I apply meso at 0.184floz/M and etho 1.5floz/M the day of seeding. I seed once summer heat breaks but not long after. If you seed late, poa will have germinated already. Etho is safe 2 weeks post germination so I reapply 4 weeks after seeding. Meso is safe 4 weeks after germinaton so I apply that 6 weeks after seeding. I usually don't have a long fall so I don't bother with Prodiamine but if you do, that is 2 months post germination. I do use Prodiamine in the spring though.

Seeding, meso, etho.
4 weeks post seeding, etho
6 weeks post seeding, meso
8 weeks post seeding, Prodiamine if needed.
Spring, Prodiamine before poa germinates.


----------



## jhov415 (Dec 21, 2018)

I used Poa Constrictor this fall and one app this spring and it crushed the poa I had.


----------



## Pemt13 (Feb 2, 2019)

@Suburban Jungle Life this is extremely helpful. Thanks.


----------



## 440mag (Jan 29, 2018)

Pemt13 said:


> @Suburban Jungle Life this is extremely helpful. Thanks.

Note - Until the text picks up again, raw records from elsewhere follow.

lemma pvComplete (edges : List (List Int)) :
    ∀ (r : Nat) (v : Int), pvBall edges r v →
    ∃ k, (pvRounds edges r).get? v = some k ∧ k ≤ (r : Int) := by
  intro r
  induction r with
  | zero =>
    intro v hv
    rw [show v = 1 from hv]
    exact ⟨0, by rw [show pvRounds edges 0 = pvD0 from rfl, pvD0_get?]; simp, le_refl 0⟩
  | succ r ih =>
    intro v hv
    rcases hv with hv | ⟨u, hu, he⟩
    · obtain ⟨k, hk, hle⟩ := ih v hv
      obtain ⟨k', hk', hle'⟩ := pvLe_fold edges (pvRounds edges r) v k hk
      exact ⟨k', hk', by push_cast; omega⟩
    · obtain ⟨ku, hku, hkule⟩ := ih u hu
      rcases he with hm | hm
      · obtain ⟨l1, l2, hsplit⟩ := List.append_of_mem hm
        have h1 : pvRounds edges (r+1)
            = l2.foldl pvEdgeStep (pvEdgeStep (l1.foldl pvEdgeStep (pvRounds edges r)) [u, v]) := by
          show pvRound edges (pvRounds edges r) = _
          unfold pvRound
          conv_lhs => rw [hsplit]
          rw [List.foldl_append, List.foldl_cons, ← hsplit]
        rw [h1]
        obtain ⟨ku', hku', hkule'⟩ := pvLe_fold l1 (pvRounds edges r) u ku hku
        rw [show pvEdgeStep (l1.foldl pvEdgeStep (pvRounds edges r)) [u, v]
            = pvRelax (pvRelax (l1.foldl pvEdgeStep (pvRounds edges r)) u v) v u from rfl]
        obtain ⟨kv, hkv, hkvle⟩ := pvRelax_bound _ u v ku' hku'
        obtain ⟨kv', hkv', hkvle'⟩ := pvLe_relax _ v u v kv hkv
        obtain ⟨kv'', hkv'', hkvle''⟩ := pvLe_fold l2 _ v kv' hkv'
        exact ⟨kv'', hkv'', by push_cast; omega⟩
      · obtain ⟨l1, l2, hsplit⟩ := List.append_of_mem hm
        have h1 : pvRounds edges (r+1)
            = l2.foldl pvEdgeStep (pvEdgeStep (l1.foldl pvEdgeStep (pvRounds edges r)) [v, u]) := by
          show pvRound edges (pvRounds edges r) = _
          unfold pvRound
          conv_lhs => rw [hsplit]
          rw [List.foldl_append, List.foldl_cons, ← hsplit]
        rw [h1]
        obtain ⟨ku', hku', hkule'⟩ := pvLe_fold l1 (pvRounds edges r) u ku hku
        rw [show pvEdgeStep (l1.foldl pvEdgeStep (pvRounds edges r)) [v, u]
            = pvRelax (pvRelax (l1.foldl pvEdgeStep (pvRounds edges r)) v u) u v from rfl]
        obtain ⟨ku2, hku2, hku2le⟩ := pvLe_relax _ v u u ku' hku'
        obtain ⟨kv, hkv, hkvle⟩ := pvRelax_bound _ u v ku2 hku2
        obtain ⟨kv', hkv', hkvle'⟩ := pvLe_fold l2 _ v kv hkv
        exact ⟨kv', hkv', by push_cast; omega⟩


noncomputable def pvDmin (edges : List (List Int)) (v : Int)
    (h : ∃ m, pvBall edges m v) : Nat :=
  @Nat.find (fun m => pvBall edges m v) (Classical.decPred _) h
-- pv_equiv track=rewrite | github.com/irena-flextool/flextool | flextool/process_inputs/read_self_describing_excel.py | _parse_default_value
-- ===== SOURCE A (Python) =====
-- ROW_KEYWORDS = frozenset({
--     "description",
--     "data type",
--     "parameter",
--     "alternative",
--     "entity",
--     "index",
--     "filter",
-- })
--
-- def _parse_default_value(text: str) -> tuple[str, str | None]:
--     """Parse a definition that may have a default value.
--
--     "parameter: profile" → ("parameter", "profile")
--     "parameter"          → ("parameter", None)
--     "data type: float"   → ("data type", "float")
--
--     Also handles the triplet format with ``|`` separator:
--     "parameter: profile | data type: float | description: ..."
--     → ("parameter", "profile")
--     """
--     # Handle | separator: only parse the first segment
--     if "|" in text:
--         text = text.split("|")[0].strip()
--
--     for keyword in sorted(ROW_KEYWORDS, key=len, reverse=True):
--         if text.lower().startswith(keyword):
--             rest = text[len(keyword):].strip()
--             if rest.startswith(":"):
--                 return keyword, rest[1:].strip()
--             elif rest == "":
--                 return keyword, None
--     return text, None
-- ===== SOURCE B (Python) =====
-- ROW_KEYWORDS = frozenset({
--     "description",
--     "data type",
--     "parameter",
--     "alternative",
--     "entity",
--     "index",
--     "filter",
-- })
--
-- def _parse_default_value(text):
--     """Single split at the first colon + one set lookup, instead of A's
--     prefix-scan loop over the keyword set."""
--     if "|" in text:
--         text = text.split("|")[0].strip()
--     i = text.find(":")
--     if i < 0:
--         key, value = text.rstrip().lower(), None
--     else:
--         key, value = text[:i].rstrip().lower(), text[i + 1:].strip()
--     if key in ROW_KEYWORDS:
--         return key, value
--     return text, None
-- ===== Notes on version B (the rewrite author's own statement) =====
-- stated objective: idiomatic
-- what changed: A scans the sorted keyword list and for each keyword tests a lowercase-prefix match plus a strip-based rest check; B splits the text once at the first colon, rstrips+lowercases the part before it, and does a single set-membership lookup.
import Mathlib
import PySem
-- ===== LEMMAS AND PROOFS =====
theorem pv_idx_left {K P Q : List Int} {m y : Int}
    (h : K = P ++ m :: Q) (hnd : K.Nodup) (hy : y ∈ P) : K.idxOf y < K.idxOf m := by
  subst h
  have hm : m ∉ P := by
    rw [List.nodup_append] at hnd
    intro hmem; exact hnd.2.2 m hmem m List.mem_cons_self rfl
  rw [List.idxOf_append_of_mem hy, List.idxOf_append, if_neg hm, List.idxOf_cons_self]
  have := List.idxOf_lt_length_of_mem hy
  omega
theorem pv_idx_right {K P Q : List Int} {m k : Int}
    (h : K = P ++ m :: Q) (hnd : K.Nodup) (hk : k ∈ Q) : K.idxOf m < K.idxOf k := by
  subst h
  rw [List.nodup_append] at hnd
  have hmP : m ∉ P := fun hmem => hnd.2.2 m hmem m List.mem_cons_self rfl
  have hkP : k ∉ P := fun hmem => hnd.2.2 k hmem k (List.mem_cons_of_mem _ hk) rfl
  have hkm : k ≠ m := by
    rintro rfl; exact (List.nodup_cons.mp hnd.2.1).1 hk
  rw [List.idxOf_append, if_neg hmP, List.idxOf_append, if_neg hkP,
    List.idxOf_cons_self, List.idxOf_cons_ne _ (fun e => hkm e.symm)]
  omega

def pvR (K : List Int) (v : Int → Int) (a b : Int) : Prop :=
  v b < v a ∨ (v a = v b ∧ K.idxOf a < K.idxOf b)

I agree! :thumbup: LOL, That regimen oughta be a sticky somewhere on here!!! :lol:


----------



## Suburban Jungle Life (Mar 1, 2018)

440mag said:


> Pemt13 said:
> 
> 
> > @Suburban Jungle Life this is extremely helpful. Thanks.
> ...


  Thanks! I should note, Pemt13 has fescue and this timing of the products I posted is only for fescue. Rye and bluegrass have different requirements.


----------



## Saltdog (May 24, 2020)

@Suburban Jungle Life 
Im planning to follow your above overseeding/poa protocol for my TTTF lawn in Virginia. Unless you have any revisions you'd add?

please go easy on me, but I cannot for the life of me figure out what floz/M means 😬. I'm a newby, and only used to calculatimg /1ksqft or acres. Is that something metric like a hectar?


----------



## g-man (Jun 15, 2017)

M = 1000 from the roman numerals. It is used in the turf industry to avoid confusion with K potassium.


----------



## 440mag (Jan 29, 2018)

And floz (usually appearing as, "fl oz") stands for Fluid Ounces

Welcome and best o' success!


----------



## Saltdog (May 24, 2020)

Awesome thanks!


----------